To assess the robustness of the autoinjectors, autoinjectors are subjected to drop tests as required in ISO11608. These drop tests usually consist in dropping the autoinjectors at least once from a height of 1 m onto a horizontal floor. There are three drop directions: a drop “cap upward”, a drop “cap downward”, and a drop with the autoinjector being horizontal. The autoinjectors may be sensitive to the drop test “cap upward”.
There is therefore a need for an autoinjector that reduces the risks of being activated during a drop test “cap upward” or any other drop.

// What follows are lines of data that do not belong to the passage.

-- pv_equiv track=rewrite | github.com/prakash9047/AI_Compilane_project | backend/app/engines/compliance/compliance_engine.py | _find_relevant_segments
-- ===== SOURCE A (Python) =====
-- from typing import Dict, List
--
-- def _find_relevant_segments(rule: Dict, segments: List[Dict]) -> List[Dict]:
--     """Find document segments relevant to a compliance rule."""
--     relevant = []
--
--     # Get keywords from rule
--     keywords = rule.get("keywords", [])
--
--     for segment in segments:
--         content_lower = segment.get("content", "").lower()
--         title_lower = segment.get("title", "").lower()
--
--         # Check if any keyword matches
--         if any(keyword.lower() in content_lower or keyword.lower() in title_lower for keyword in keywords):
--             relevant.append(segment)
--
--     return relevant
-- ===== SOURCE B (Python) =====
-- def _find_relevant_segments(rule, segments):
--     """Find document segments relevant to a compliance rule."""
--     keywords = [k.lower() for k in rule.get("keywords", [])]
--     texts = [(seg.get("content", "").lower(), seg.get("title", "").lower())
--              for seg in segments]
--     matched = set()
--     for kw in keywords:
--         for i, (content, title) in enumerate(texts):
--             if i not in matched and (kw in content or kw in title):
--                 matched.add(i)
--     return [seg for i, seg in enumerate(segments) if i in matched]
-- ===== Notes on version B (the rewrite author's own statement) =====
-- stated objective: alternative
-- what changed: B inverts the loop nesting: it lowers keywords and segment texts once up front, runs a keyword-major marking pass that records matched segment indices in a set (skipping already-matched indices), then collects the marked segments in one in-order pass, whereas A loops segment-major and re-lowers every keyword for every segment.
import Mathlib
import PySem

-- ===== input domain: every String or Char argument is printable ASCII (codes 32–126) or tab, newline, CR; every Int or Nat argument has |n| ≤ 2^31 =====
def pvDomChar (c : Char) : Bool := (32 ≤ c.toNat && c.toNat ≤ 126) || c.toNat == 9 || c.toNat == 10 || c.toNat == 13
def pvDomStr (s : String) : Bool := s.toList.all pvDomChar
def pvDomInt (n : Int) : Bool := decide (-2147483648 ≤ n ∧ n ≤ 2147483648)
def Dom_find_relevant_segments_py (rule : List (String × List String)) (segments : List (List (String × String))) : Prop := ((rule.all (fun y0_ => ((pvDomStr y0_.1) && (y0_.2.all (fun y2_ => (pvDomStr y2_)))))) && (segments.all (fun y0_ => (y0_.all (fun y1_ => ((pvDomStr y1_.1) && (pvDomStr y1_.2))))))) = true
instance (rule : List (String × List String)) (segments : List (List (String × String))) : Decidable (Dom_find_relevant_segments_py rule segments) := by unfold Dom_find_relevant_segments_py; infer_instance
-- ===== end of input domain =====

-- B: keyword-major marking pass over pre-lowered texts with a matched-index set, then one
-- in-order collection — instead of A's segment-major loop re-lowering keywords per segment
-- (objective: alternative).


-- ===== PORT A =====
def find_relevant_segments_py (rule : List (String × List String)) (segments : List (List (String × String))) : List (List (String × String)) :=
  let keywords := PySem.Dict.getD (PySem.Dict.mk rule) "keywords" []
  segments.foldl (fun relevant segment =>
    let content_lower := PySem.Str.lower (PySem.Dict.getD (PySem.Dict.mk segment) "content" "")
    let title_lower := PySem.Str.lower (PySem.Dict.getD (PySem.Dict.mk segment) "title" "")
    if keywords.any (fun keyword =>
        PySem.Str.isIn (PySem.Str.lower keyword) content_lower ||
        PySem.Str.isIn (PySem.Str.lower keyword) title_lower)
    then relevant ++ [segment] else relevant) []

-- ===== PORT B =====
def find_relevant_segments_py_alt (rule : List (String × List String)) (segments : List (List (String × String))) : List (List (String × String)) :=
  let keywords := (PySem.Dict.getD (PySem.Dict.mk rule) "keywords" []).map (fun k => PySem.Str.lower k)
  let texts := segments.map (fun seg =>
    (PySem.Str.lower (PySem.Dict.getD (PySem.Dict.mk seg) "content" ""),
     PySem.Str.lower (PySem.Dict.getD (PySem.Dict.mk seg) "title" "")))
  let matched : PySem.Set Int := keywords.foldl (fun matched kw =>
    (PySem.List.enumerate texts).foldl (fun matched x =>
      if !(PySem.Set.contains matched x.1) && (PySem.Str.isIn kw x.2.1 || PySem.Str.isIn kw x.2.2)
      then PySem.Set.add matched x.1 else matched) matched) PySem.Set.empty
  (PySem.List.enumerate segments).foldl (fun acc x =>
    if PySem.Set.contains matched x.1 then acc ++ [x.2] else acc) []

-- ===== PRECONDITION & SPEC =====
def Spec_find_relevant_segments_py (rule : List (String × List String)) (segments : List (List (String × String))) (out : List (List (String × String))) : Prop := out = find_relevant_segments_py_alt rule segments
instance (rule : List (String × List String)) (segments : List (List (String × String))) (out : List (List (String × String))) : Decidable (Spec_find_relevant_segments_py rule segments out) := by unfold Spec_find_relevant_segments_py; infer_instance

-- ===== CLAIM =====
def Claim_equal_find_relevant_segments_py : Prop := ∀ (rule : List (String × List String)) (segments : List (List (String × String))), Dom_find_relevant_segments_py rule segments → Spec_find_relevant_segments_py rule segments (find_relevant_segments_py rule segments)

-- ===== LEMMAS AND PROOFS =====

theorem pvContains_iff {α : Type} [BEq α] [LawfulBEq α] (s : PySem.Set α) (j : α) :
    PySem.Set.contains s j = true ↔ j ∈ s := by
  simp [PySem.Set.contains]

-- One conditional-mark step on the set.
theorem pvMark_step_mem (s : PySem.Set Int) (i j : Int) (b : Bool) :
    (j ∈ if !(PySem.Set.contains s i) && b then PySem.Set.add s i else s)
      ↔ (j ∈ s ∨ (i = j ∧ b = true)) := by
  by_cases hcond : (!(PySem.Set.contains s i) && b) = true
  · rw [if_pos hcond, PySem.Set.mem_add]
    have hb : b = true := ((Bool.and_eq_true _ _).mp hcond).2
    constructor
    · rintro (h | rfl) <;> [exact Or.inl h; exact Or.inr ⟨rfl, hb⟩]
    · rintro (h | ⟨rfl, _⟩) <;> [exact Or.inl h; exact Or.inr rfl]
  · rw [if_neg hcond]
    have hor : PySem.Set.contains s i = true ∨ b = false := by
      rcases hb : b with _ | _
      · exact Or.inr rfl
      · rcases hc : PySem.Set.contains s i with _ | _
        · exact absurd (by rw [hc, hb]; rfl) hcond
        · exact Or.inl rfl
    constructor
    · exact Or.inl
    · rintro (h | ⟨rfl, hb⟩)
      · exact h
      · rcases hor with hc | hf
        · exact (pvContains_iff _ _).mp hc
        · simp [hf] at hb

-- One marking pass for a fixed keyword: index j ends up in the set iff it was already there
-- or some enumerated pair with index j satisfies the test.
theorem pvMark_fold_mem {α : Type} (q : α → Bool) (l : List (Int × α)) (s : PySem.Set Int) (j : Int) :
    (j ∈ l.foldl (fun s x => if !(PySem.Set.contains s x.1) && q x.2
        then PySem.Set.add s x.1 else s) s)
      ↔ (j ∈ s ∨ ∃ x ∈ l, x.1 = j ∧ q x.2 = true) := by
  induction l generalizing s with
  | nil => simp
  | cons a l ih =>
    rw [List.foldl_cons, ih, pvMark_step_mem]
    simp only [List.mem_cons]
    constructor
    · rintro ((h | ⟨hj, hq⟩) | ⟨x, hx, hj, hq⟩)
      · exact Or.inl h
      · exact Or.inr ⟨a, Or.inl rfl, hj, hq⟩
      · exact Or.inr ⟨x, Or.inr hx, hj, hq⟩
    · rintro (h | ⟨x, (rfl | hx), hj, hq⟩)
      · exact Or.inl (Or.inl h)
      · exact Or.inl (Or.inr ⟨hj, hq⟩)
      · exact Or.inr ⟨x, hx, hj, hq⟩

-- All keyword passes: j is marked iff some keyword marks it.
theorem pvMark_all_mem {α : Type} (Q : String → α → Bool) (ks : List String)
    (l : List (Int × α)) (s : PySem.Set Int) (j : Int) :
    (j ∈ ks.foldl (fun s kw => l.foldl (fun s x => if !(PySem.Set.contains s x.1) && Q kw x.2
        then PySem.Set.add s x.1 else s) s) s)
      ↔ (j ∈ s ∨ ∃ kw ∈ ks, ∃ x ∈ l, x.1 = j ∧ Q kw x.2 = true) := by
  induction ks generalizing s with
  | nil => simp
  | cons k ks ih =>
    rw [List.foldl_cons, ih, pvMark_fold_mem]
    simp only [List.mem_cons]
    constructor
    · rintro ((h | ⟨x, hx, hj, hq⟩) | ⟨kw, hkw, hx⟩)
      · exact Or.inl h
      · exact Or.inr ⟨k, Or.inl rfl, x, hx, hj, hq⟩
      · exact Or.inr ⟨kw, Or.inr hkw, hx⟩
    · rintro (h | ⟨kw, (rfl | hkw), hx⟩)
      · exact Or.inl (Or.inl h)
      · exact Or.inl (Or.inr hx)
      · exact Or.inr ⟨kw, hkw, hx⟩

-- In 'enumerate l s', exactly one pair carries index s + k, and its payload is l[k].
theorem pvEnum_exists_idx {α : Type} (q : α → Bool) (l : List α) (s : Int) (k : Nat)
    (hk : k < l.length) :
    ((∃ x ∈ PySem.List.enumerate l s, x.1 = s + (k : Int) ∧ q x.2 = true) ↔ q l[k] = true) := by
  constructor
  · rintro ⟨x, hx, hj, hq⟩
    rcases (PySem.List.mem_enumerate_iff l s x).mp hx with ⟨k', hk', rfl⟩
    simp only at hj hq
    have : k' = k := by omega
    subst this; exact hq
  · intro hq
    exact ⟨(s + (k : Int), l[k]), (PySem.List.mem_enumerate_iff l s _).mpr ⟨k, hk, rfl⟩, rfl, hq⟩

-- The collection pass keeps l[k] exactly when the index test holds at s + k.
theorem pvCollect_filter {α : Type} (Q : Int → Bool) (P : α → Bool) (l : List α) (s : Int)
    (h : ∀ (k : Nat) (hk : k < l.length), Q (s + (k : Int)) = P l[k]) :
    (PySem.List.enumerate l s).foldl (fun acc x => if Q x.1 then acc ++ [x.2] else acc) []
      = l.filter P := by
  induction l generalizing s with
  | nil => simp [PySem.List.enumerate]
  | cons a l ih =>
    have h' : ∀ (k : Nat) (hk : k < l.length), Q (s + 1 + (k : Int)) = P l[k] := by
      intro k hk
      have := h (k + 1) (by simpa using Nat.succ_lt_succ hk)
      push_cast at this ⊢
      rw [show s + 1 + (k : Int) = s + ((k : Int) + 1) by ring]
      simpa using this
    have h0 : Q s = P a := by simpa using h 0 (by simp)
    have hih := ih (s + 1) h'
    rw [PySem.List.enumerate_cons, List.foldl_cons, List.filter_cons, h0]
    by_cases hp : P a = true
    · rw [hp, if_pos rfl, if_pos rfl]
      rw [PySem.List.foldl_append_if (fun (x : Int × α) => Q x.1) (fun (x : Int × α) => x.2)]
      rw [PySem.List.foldl_append_if (fun (x : Int × α) => Q x.1) (fun (x : Int × α) => x.2)] at hih
      rw [List.nil_append] at hih
      rw [hih]
      rfl
    · simp only [Bool.not_eq_true] at hp
      rw [hp, if_neg (by simp), if_neg (by simp)]
      exact hih

-- ===== VERDICT =====
set_option maxHeartbeats 1000000 in
theorem find_relevant_segments_py_spec : Claim_equal_find_relevant_segments_py := by
  intro rule segments _
  show find_relevant_segments_py rule segments = find_relevant_segments_py_alt rule segments
  simp only [find_relevant_segments_py, find_relevant_segments_py_alt]
  rw [PySem.List.foldl_append_if_eq_filter, List.nil_append]
  refine (pvCollect_filter _ _ segments 0 ?_).symm
  intro k hk
  apply Bool.eq_iff_iff.mpr
  rw [pvContains_iff]
  rw [pvMark_all_mem (fun kw (t : String × String) => PySem.Str.isIn kw t.1 || PySem.Str.isIn kw t.2)]
  have hlen : k < (segments.map (fun seg =>
      (PySem.Str.lower (PySem.Dict.getD (PySem.Dict.mk seg) "content" ""),
       PySem.Str.lower (PySem.Dict.getD (PySem.Dict.mk seg) "title" "")))).length := by
    simpa using hk
  constructor
  · rintro (h | ⟨kw, hkw, hx⟩)
    · simp [PySem.Set.empty] at h
    · rcases List.mem_map.mp hkw with ⟨k0, hk0, rfl⟩
      have := (pvEnum_exists_idx (fun (t : String × String) => PySem.Str.isIn (PySem.Str.lower k0) t.1 || PySem.Str.isIn (PySem.Str.lower k0) t.2) _ 0 k hlen).mp hx
      rw [List.getElem_map] at this
      simp only at this
      exact List.any_eq_true.mpr ⟨k0, hk0, by simpa using this⟩
  · intro hPk
    rcases List.any_eq_true.mp hPk with ⟨k0, hk0, hq⟩
    refine Or.inr ⟨PySem.Str.lower k0, List.mem_map.mpr ⟨k0, hk0, rfl⟩, ?_⟩
    exact (pvEnum_exists_idx (fun (t : String × String) => PySem.Str.isIn (PySem.Str.lower k0) t.1 || PySem.Str.isIn (PySem.Str.lower k0) t.2) _ 0 k hlen).mpr (by rw [List.getElem_map]; simpa using hq)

To prevent inadvertent activation of an autoinjector during a drop test or an accidental fall of this autoinjector, it is known to use hard dots, in the form of protrusions, that prevent inadvertent movement of the safety shield towards the retracted position. To activate the autoinjectors, the user has to press the autoinjector against an injection site. The force exerted by the user has to overcome a predetermined activation force to force the safety shield to pass over the hard dots and reach the retracted position so that the autoinjector gets activated and the injection is triggered. However, this activation force may sometimes be quite high for the end user who needs healthcare.
There is therefore a need to make the activation force as low as possible, while still preventing inadvertent activation of the autoinjector if the autoinjector drops.
SUMMARY OF THE INVENTION
An aspect of the invention is an autoinjector, for automatic injection of a product into an injection site, said autoinjector comprising:
- a housing extending along a longitudinal axis A and configured to receive a medical container having a barrel defining a reservoir for containing a medical product, said barrel having a distal end provided with an injection needle and an opened proximal end configured to receive a plunger rod for pushing a stopper arranged inside the barrel,
- a needle cover coupled to and axially movable with respect to said housing between a first extended position, in which the needle cover at least partially shields the injection needle, a retracted position, in which the needle cover moves proximally with respect to the housing, and a second extended position in which the needle cover moves back in the distal direction to shield the injection needle,
- a plunger rod axially movable inside the housing between a storage position and an injection end position distally located relative to the storage position, the plunger rod being configured to push the stopper in order to expel the medical product when moving from the storage position to the injection end position,
- biasing means for biasing the plunger rod in a distal direction towards the injection end position,
- a retainer for maintaining the plunger rod in the initial position against the action of the biasing means, the retainer including a blocking member radially movable between a blocking position, in which the blocking member axially abuts against a distal abutment surface of the plunger rod for blocking the plunger rod in the initial position, and a release position, in which the blocking member is away from the distal abutment surface of the plunger rod to allow for movement of the plunger rod in the distal direction,
- a first locker, axially movable with respect to the retainer between a locking position, in which a lateral abutment surface of the first locker radially abuts against the blocking member to maintain the blocking member in the blocking position, and a release position, in which the lateral abutment surface of the first locker is axially shifted away from the blocking member, axial movement of the first locker from the locking position to the release position being caused by the needle cover moving from the first extended position to the retracted position,
- a second locker, rotationally movable around the longitudinal axis A with respect to said housing, between a locking position in which a distal abutment surface of the second locker is configured for axially abutting against a proximal abutment surface of the first locker, thereby preventing axial movement of the locker from the locking position to the release position, and a release position in which the distal abutment surface of the second locker is shifted away from the proximal abutment surface of the first locker, thereby allowing axial movement of the first locker from the locking position to the release position,
- axial securing means for axially securing the second locker with respect to the housing.
The autoinjector of the invention thus prevents inadvertent activation of the injection mechanism because the second locker prevents the first locker to release the retainer that keeps the plunger rod in the storage position. Meanwhile, the autoinjector of the invention reduces the activation force since it is no longer required to provide the autoinjector with protrusions for hindering any inadvertent axial movement of the first locker towards the release position. The axial abutment between the second locker and the housing is indeed strong enough to prevent such inadvertent axial movement of the first locker.
The autoinjector of the invention may further include some or all of the features below.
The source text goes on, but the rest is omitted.